- Data supplied
====================

-- levels are down-closed (a node at level e yields nodes at every level below)
theorem pvLvl_down (pre : List Int) (cap : Int) : ∀ i : Nat, ∀ e e' : Int,
    (pvS pre cap i).1 = some e → 0 ≤ e' → e' ≤ e →
    ∃ j : Nat, j ≤ i ∧ (pvS pre cap j).1 = some e' := by
  intro i
  induction i using Nat.strong_induction_on with
  | _ i ih =>
    intro e e' he h0 hle
    by_cases heq' : e' = e
    · exact ⟨i, le_rfl, by rw [he, heq']⟩
    · cases i with
      | zero =>
        rw [pvS_zero] at he
        injection he with h'
        omega
      | succ m =>
        rcases pvS_spec pre cap (m + 1) (by omega) with ⟨hq, _⟩ | ⟨v, jm, hq, hjm, hc, _, _⟩
        · rw [hq] at he; cases he
        · have hv : v = e := by rw [hq] at he; exact Option.some.inj he
          subst hv
          obtain ⟨_, hl⟩ := pvC_inv pre cap (m + 1) jm v hc
          obtain ⟨j, hj1, hj2⟩ := ih jm (by omega) (v - 1) e' hl h0 (by omega)
          exact ⟨j, by omega, hj2⟩

theorem pvGap (pre : List Int) (cap : Int) (n : Nat) (d : Int) (hd : 0 ≤ d)
    (H : ∀ j : Nat, j ≤ n → (pvS pre cap j).1 ≠ some d) :
    ∀ i : Nat, i ≤ n → ∀ e : Int, (pvS pre cap i).1 = some e → e < d := by
  intro i hi e he
  by_contra hcon
  obtain ⟨j, hj1, hj2⟩ := pvLvl_down pre cap i e d he hd (by omega)
  exact H j (by omega) hj2

-- spec of the max-scan over the frontier
theorem pvBestFold (pre : List Int) (cap : Int) (i : Nat) : ∀ (fr : List Nat) (b0 : Int),
    ((fr.foldl (fun best j =>
        if j < i ∧ pre.getD i 0 - pre.getD j 0 ≤ cap ∧ best < (j : Int) then (j : Int) else best) b0
      = b0)
    ∨ (∃ j ∈ fr, fr.foldl (fun best j =>
        if j < i ∧ pre.getD i 0 - pre.getD j 0 ≤ cap ∧ best < (j : Int) then (j : Int) else best) b0
      = (j : Int) ∧ j < i ∧ pre.getD i 0 - pre.getD j 0 ≤ cap))
    ∧ b0 ≤ fr.foldl (fun best j =>
        if j < i ∧ pre.getD i 0 - pre.getD j 0 ≤ cap ∧ best < (j : Int) then (j : Int) else best) b0
    ∧ (∀ j ∈ fr, j < i → pre.getD i 0 - pre.getD j 0 ≤ cap →
        (j : Int) ≤ fr.foldl (fun best j =>
          if j < i ∧ pre.getD i 0 - pre.getD j 0 ≤ cap ∧ best < (j : Int) then (j : Int) else best) b0) := by
  intro fr
  induction fr with
  | nil => intro b0; exact ⟨Or.inl rfl, le_refl _, by simp⟩
  | cons j0 t ih =>
    intro b0
    simp only [List.foldl_cons]
    by_cases hcond : j0 < i ∧ pre.getD i 0 - pre.getD j0 0 ≤ cap ∧ b0 < (j0 : Int)
    · rw [if_pos hcond]
      obtain ⟨g1, g2, g3⟩ := ih (j0 : Int)
      refine ⟨?_, le_trans (le_of_lt hcond.2.2) g2, ?_⟩
      · rcases g1 with h | ⟨j, hj, hfold, hji, hfeas⟩
        · exact Or.inr ⟨j0, by simp, h, hcond.1, hcond.2.1⟩
        · exact Or.inr ⟨j, by simp [hj], hfold, hji, hfeas⟩
      · intro j hj hji hfeas
        rcases List.mem_cons.mp hj with rfl | hj'
        · exact g2
        · exact g3 j hj' hji hfeas
    · rw [if_neg hcond]
      obtain ⟨g1, g2, g3⟩ := ih b0
      refine ⟨?_, g2, ?_⟩
      · rcases g1 with h | ⟨j, hj, hfold, hji, hfeas⟩
        · exact Or.inl h
        · exact Or.inr ⟨j, by simp [hj], hfold, hji, hfeas⟩
      · intro j hj hji hfeas
        rcases List.mem_cons.mp hj with rfl | hj'
        · have hb0 : ¬ (b0 < (j : Int)) := fun hb => hcond ⟨hji, hfeas, hb⟩
          omega
        · exact g3 j hj' hji hfeas

theorem pvBest_spec (pre : List Int) (cap : Int) (i : Nat) (fr : List Nat) :
    (binB_best pre cap i fr = -1 ∧
      ∀ j ∈ fr, ¬(j < i ∧ pre.getD i 0 - pre.getD j 0 ≤ cap))
    ∨ (∃ j ∈ fr, binB_best pre cap i fr = (j : Int) ∧ j < i ∧
        pre.getD i 0 - pre.getD j 0 ≤ cap ∧
        ∀ j' ∈ fr, j' < i → pre.getD i 0 - pre.getD j' 0 ≤ cap →
          (j' : Int) ≤ binB_best pre cap i fr) := by
  obtain ⟨g1, g2, g3⟩ := pvBestFold pre cap i fr (-1)
  rcases g1 with h | ⟨j, hj, hfold, hji, hfeas⟩
  · left
    refine ⟨h, ?_⟩
    intro j hj hcon
    have := g3 j hj hcon.1 hcon.2
    rw [h] at this
    omega
  · right
    exact ⟨j, hj, hfold, hji, hfeas, fun j' hj' h1 h2 => g3 j' hj' h1 h2⟩

-- whether the layer loop settles index i (in terms of the state at the layer's start)
def pvNew (pre : List Int) (cap : Int) (fr : List Nat)
    (s : List (Option Int) × List Int) (i : Nat) : Bool :=
  (s.1.getD i none).isNone && decide (0 ≤ binB_best pre cap i fr)
-- pv_equiv track=rewrite | github.com/lengshuijing/research-project-team-management | グループ３　成果/DNA_Group/Code/converter_airforce.py | check_string_allowed
-- ===== SOURCE A (Python) =====
-- def check_string_allowed(s):
--     """
--     Check if the string is allowed based on the inferred rules:
--     - Each new letter must appear in alphabetical order of first-time appearances.
--     - Once a letter has appeared, it can appear in any order.
--     """
--     seen = set()
--     highest = None
--
--     for char in s:
--         if char == '#':
--             continue
--
--         if char not in seen:
--             seen.add(char)
--             if highest is None:
--                 highest = char
--             else:
--                 # Check alphabetical order for first introductions
--                 if char < highest:
--                     return False
--                 highest = char
--         # If already seen, no new constraints.
--
--     return True
-- ===== SOURCE B (Python) =====
-- def check_string_allowed(s):
--     seen = set()
--     firsts = []
--     for ch in s:
--         if ch != '#' and ch not in seen:
--             seen.add(ch)
--             firsts.append(ch)
--     return firsts == sorted(firsts)
-- ===== Notes on version B (the rewrite author's own statement) =====
-- stated objective: simpler
-- what changed: B collects the distinct non-skipped characters in order of first appearance and returns whether that list equals its sorted copy, replacing A's incremental watermark-and-early-return pass.
import Mathlib
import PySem

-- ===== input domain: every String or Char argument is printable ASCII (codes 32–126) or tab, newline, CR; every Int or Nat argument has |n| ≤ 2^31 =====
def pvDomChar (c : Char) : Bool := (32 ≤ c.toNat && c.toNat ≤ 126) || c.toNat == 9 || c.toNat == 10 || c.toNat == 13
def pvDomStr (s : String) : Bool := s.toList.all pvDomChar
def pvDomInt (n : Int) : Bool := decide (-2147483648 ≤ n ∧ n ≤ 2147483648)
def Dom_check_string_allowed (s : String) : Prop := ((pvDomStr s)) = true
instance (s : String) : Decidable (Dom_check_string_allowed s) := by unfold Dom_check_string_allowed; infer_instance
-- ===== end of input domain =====

-- B collects the distinct non-skipped characters in first-appearance order and compares that list with its sorted copy,
-- replacing A's incremental watermark-and-early-return pass (objective: simpler decomposition, same asymptotics).


-- ===== PORT A =====
-- loop of A: state = (seen, highest), early 'return False' becomes returning false
def pvGoA : List Char → PySem.Set Char → Option Char → Bool
  | [], _, _ => true
  | c :: rest, seen, highest =>
    if c = '#' then pvGoA rest seen highest
    else if ¬ (PySem.Set.contains seen c = true) then
      let seen' := PySem.Set.add seen c
      match highest with
      | none => pvGoA rest seen' (some c)
      | some h => if c < h then false else pvGoA rest seen' (some c)
    else pvGoA rest seen highest

def check_string_allowed (s : String) : Bool :=
  pvGoA s.toList PySem.Set.empty none

-- ===== PORT B =====
-- loop of B: collect first appearances of non-'#' characters
def pvGoB : List Char → PySem.Set Char → List Char → List Char
  | [], _, firsts => firsts
  | c :: rest, seen, firsts =>
    if c ≠ '#' ∧ ¬ (PySem.Set.contains seen c = true) then
      pvGoB rest (PySem.Set.add seen c) (firsts ++ [c])
    else pvGoB rest seen firsts

def check_string_allowed_alt (s : String) : Bool :=
  let firsts := pvGoB s.toList PySem.Set.empty []
  firsts == PySem.List.sorted firsts (fun x => x) false

-- ===== PRECONDITION & SPEC =====
def Spec_check_string_allowed (s : String) (out : Bool) : Prop := out = check_string_allowed_alt s
instance (s : String) (out : Bool) : Decidable (Spec_check_string_allowed s out) := by unfold Spec_check_string_allowed; infer_instance

-- ===== CLAIM (what is proved, stated in full; the proofs are below) =====
def Claim_equal_check_string_allowed : Prop := ∀ (s : String), Dom_check_string_allowed s → Spec_check_string_allowed s (check_string_allowed s)

-- ===== LEMMAS AND PROOFS =====

-- pvGoB only ever appends to the accumulator
theorem pvGoB_append (l : List Char) : ∀ (seen : PySem.Set Char) (f : List Char),
    ∃ t, pvGoB l seen f = f ++ t := by
  induction l with
  | nil => intro seen f; exact ⟨[], by simp [pvGoB]⟩
  | cons c rest ih =>
    intro seen f
    by_cases h : c ≠ '#' ∧ ¬ (PySem.Set.contains seen c = true)
    · obtain ⟨t, ht⟩ := ih (PySem.Set.add seen c) (f ++ [c])
      refine ⟨[c] ++ t, ?_⟩
      show pvGoB (c :: rest) seen f = f ++ ([c] ++ t)
      rw [pvGoB, if_pos h, ht, List.append_assoc]
    · obtain ⟨t, ht⟩ := ih seen f
      refine ⟨t, ?_⟩
      show pvGoB (c :: rest) seen f = f ++ t
      rw [pvGoB, if_neg h, ht]

-- in a strictly increasing list every element is at most the last one
theorem last_max : ∀ (f : List Char) (h : Char), f.Pairwise (· < ·) →
    f.getLast? = some h → ∀ x ∈ f, x ≤ h := by
  intro f
  induction f with
  | nil => simp
  | cons a t ih =>
    intro h hp hl x hx
    cases t with
    | nil =>
      simp at hl hx; simp [hx, hl]
    | cons b t' =>
      have hl' : (b :: t').getLast? = some h := by
        simpa [List.getLast?_cons_cons] using hl
      rcases List.mem_cons.mp hx with rfl | hx'
      · exact le_of_lt (List.rel_of_pairwise_cons hp (List.mem_of_getLast? hl'))
      · exact ih h (List.Pairwise.of_cons hp) hl' x hx'

-- the main correspondence between A's pass and B's collected list
theorem main_equiv (l : List Char) : ∀ (seen : PySem.Set Char) (f : List Char),
    f.Pairwise (· < ·) → (∀ c ∈ f, c ∈ seen) →
    pvGoA l seen f.getLast? = decide ((pvGoB l seen f).Pairwise (· < ·)) := by
  induction l with
  | nil =>
    intro seen f hpair _
    simp [pvGoA, pvGoB, hpair]
  | cons c rest ih =>
    intro seen f hpair hsub
    by_cases hhash : c = '#'
    · have hnc : ¬ (c ≠ '#' ∧ ¬ (PySem.Set.contains seen c = true)) := by simp [hhash]
      rw [pvGoA, if_pos hhash, pvGoB, if_neg hnc]
      exact ih seen f hpair hsub
    · by_cases hseen : PySem.Set.contains seen c = true
      · have hnc : ¬ (c ≠ '#' ∧ ¬ (PySem.Set.contains seen c = true)) := fun hc => hc.2 hseen
        rw [pvGoA, if_neg hhash, if_neg (not_not_intro hseen), pvGoB, if_neg hnc]
        exact ih seen f hpair hsub
      · have hcond : c ≠ '#' ∧ ¬ (PySem.Set.contains seen c = true) := ⟨hhash, hseen⟩
        have hcmem : c ∉ (seen : List Char) := fun hm =>
          hseen ((PySem.Set.contains_iff seen c).mpr hm)
        have hsub' : ∀ x ∈ f ++ [c], x ∈ PySem.Set.add seen c := by
          intro x hx
          rw [PySem.Set.mem_add]
          rcases List.mem_append.mp hx with hx | hx
          · exact Or.inl (hsub x hx)
          · simp at hx; exact Or.inr hx
        rw [pvGoB, if_pos hcond]
        cases hl : f.getLast? with
        | none =>
          have hf : f = [] := by
            cases f with
            | nil => rfl
            | cons a t => simp at hl
          subst hf
          rw [pvGoA, if_neg hhash, if_pos hseen]
          show pvGoA rest (PySem.Set.add seen c) (some c) =
            decide ((pvGoB rest (PySem.Set.add seen c) ([] ++ [c])).Pairwise (· < ·))
          have := ih (PySem.Set.add seen c) [c] (by simp) (by intro x hx; exact hsub' x (by simpa using hx))
          simpa using this
        | some h =>
          have hmemh : h ∈ f := List.mem_of_getLast? hl
          rw [pvGoA, if_neg hhash, if_pos hseen]
          show (if c < h then false else pvGoA rest (PySem.Set.add seen c) (some c)) =
            decide ((pvGoB rest (PySem.Set.add seen c) (f ++ [c])).Pairwise (· < ·))
          by_cases hlt : c < h
          · -- A returns false; B's list is already out of order and stays so
            rw [if_pos hlt]
            obtain ⟨t, ht⟩ := pvGoB_append rest (PySem.Set.add seen c) (f ++ [c])
            have hbad : ¬ (pvGoB rest (PySem.Set.add seen c) (f ++ [c])).Pairwise (· < ·) := by
              rw [ht]
              intro hp
              have hp1 : (f ++ [c]).Pairwise (· < ·) := (List.pairwise_append.mp hp).1
              have hhc : h < c :=
                (List.pairwise_append.mp hp1).2.2 h hmemh c (List.mem_singleton.mpr rfl)
              exact absurd hlt (not_lt.mpr (le_of_lt hhc))
            simp [hbad]
          · -- A continues with highest = c
            rw [if_neg hlt]
            have hhc : h < c := by
              have hle : h ≤ c := not_lt.mp hlt
              have hne : h ≠ c := fun he => hcmem (he ▸ hsub h hmemh)
              exact lt_of_le_of_ne hle hne
            have hpair' : (f ++ [c]).Pairwise (· < ·) := by
              rw [List.pairwise_append]
              refine ⟨hpair, by simp, ?_⟩
              intro x hx y hy
              simp at hy; subst hy
              exact lt_of_le_of_lt (last_max f h hpair hl x hx) hhc
            have := ih (PySem.Set.add seen c) (f ++ [c]) hpair' hsub'
            simpa [List.getLast?_concat] using this

-- pvGoB preserves distinctness when the accumulator is inside seen
theorem pvGoB_nodup (l : List Char) : ∀ (seen : PySem.Set Char) (f : List Char),
    f.Nodup → (∀ c ∈ f, c ∈ seen) → (pvGoB l seen f).Nodup := by
  induction l with
  | nil => intro seen f hn _; simpa [pvGoB] using hn
  | cons c rest ih =>
    intro seen f hn hsub
    by_cases hcond : c ≠ '#' ∧ ¬ (PySem.Set.contains seen c = true)
    · rw [pvGoB, if_pos hcond]
      have hcf : c ∉ f := fun hm =>
        hcond.2 ((PySem.Set.contains_iff seen c).mpr (hsub c hm))
      refine ih _ _ ?_ ?_
      · rw [List.nodup_append]
        refine ⟨hn, List.nodup_singleton c, ?_⟩
        intro a ha b hb
        rw [List.mem_singleton] at hb
        subst hb
        exact fun he => hcf (he ▸ ha)
      · intro x hx
        rw [PySem.Set.mem_add]
        rcases List.mem_append.mp hx with hx | hx
        · exact Or.inl (hsub x hx)
        · simp at hx; exact Or.inr hx
    · rw [pvGoB, if_neg hcond]
      exact ih seen f hn hsub

-- for a duplicate-free list, equality with the sorted copy is exactly strict sortedness
theorem eq_sorted_iff_pairwise (f : List Char) (hn : f.Nodup) :
    (f == PySem.List.sorted f (fun x => x) false) = decide (f.Pairwise (· < ·)) := by
  by_cases hp : f.Pairwise (· < ·)
  · have hs : PySem.List.sorted f (fun x => x) false = f :=
      PySem.List.sorted_eq_of_perm_of_pairwise_lt f f (fun x => x) (List.Perm.refl f) hp
    simp [hs, hp]
  · have hne : f ≠ PySem.List.sorted f (fun x => x) false := by
      intro he
      apply hp
      have hle : f.Pairwise (fun a b => a ≤ b) := by
        have := PySem.List.sorted_pairwise f (fun x => x)
        rwa [← he] at this
      have hneq : f.Pairwise (fun a b => a ≠ b) := hn
      exact (hle.and hneq).imp (fun hab => lt_of_le_of_ne hab.1 hab.2)
    simp [hp, hne]

-- ===== VERDICT (by name: the statement is the Claim_ definition above) =====
theorem check_string_allowed_spec : Claim_equal_check_string_allowed := by
  intro s _
  unfold Spec_check_string_allowed check_string_allowed check_string_allowed_alt
  have h1 := main_equiv s.toList PySem.Set.empty [] (by simp) (by simp [PySem.Set.empty])
  have h2 := pvGoB_nodup s.toList PySem.Set.empty [] (by simp) (by simp [PySem.Set.empty])
  simp only [List.getLast?_nil] at h1
  rw [h1, eq_sorted_iff_pairwise _ h2]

====================

Only the lines above starting at the line that holds "import Mathlib" and ending at the line that holds "def pvDomStr (s" are to be repeated, exactly and in full.

- Task answer
import Mathlib
import PySem

-- ===== input domain: every String or Char argument is printable ASCII (codes 32–126) or tab, newline, CR; every Int or Nat argument has |n| ≤ 2^31 =====
def pvDomChar (c : Char) : Bool := (32 ≤ c.toNat && c.toNat ≤ 126) || c.toNat == 9 || c.toNat == 10 || c.toNat == 13
def pvDomStr (s : String) : Bool := s.toList.all pvDomChar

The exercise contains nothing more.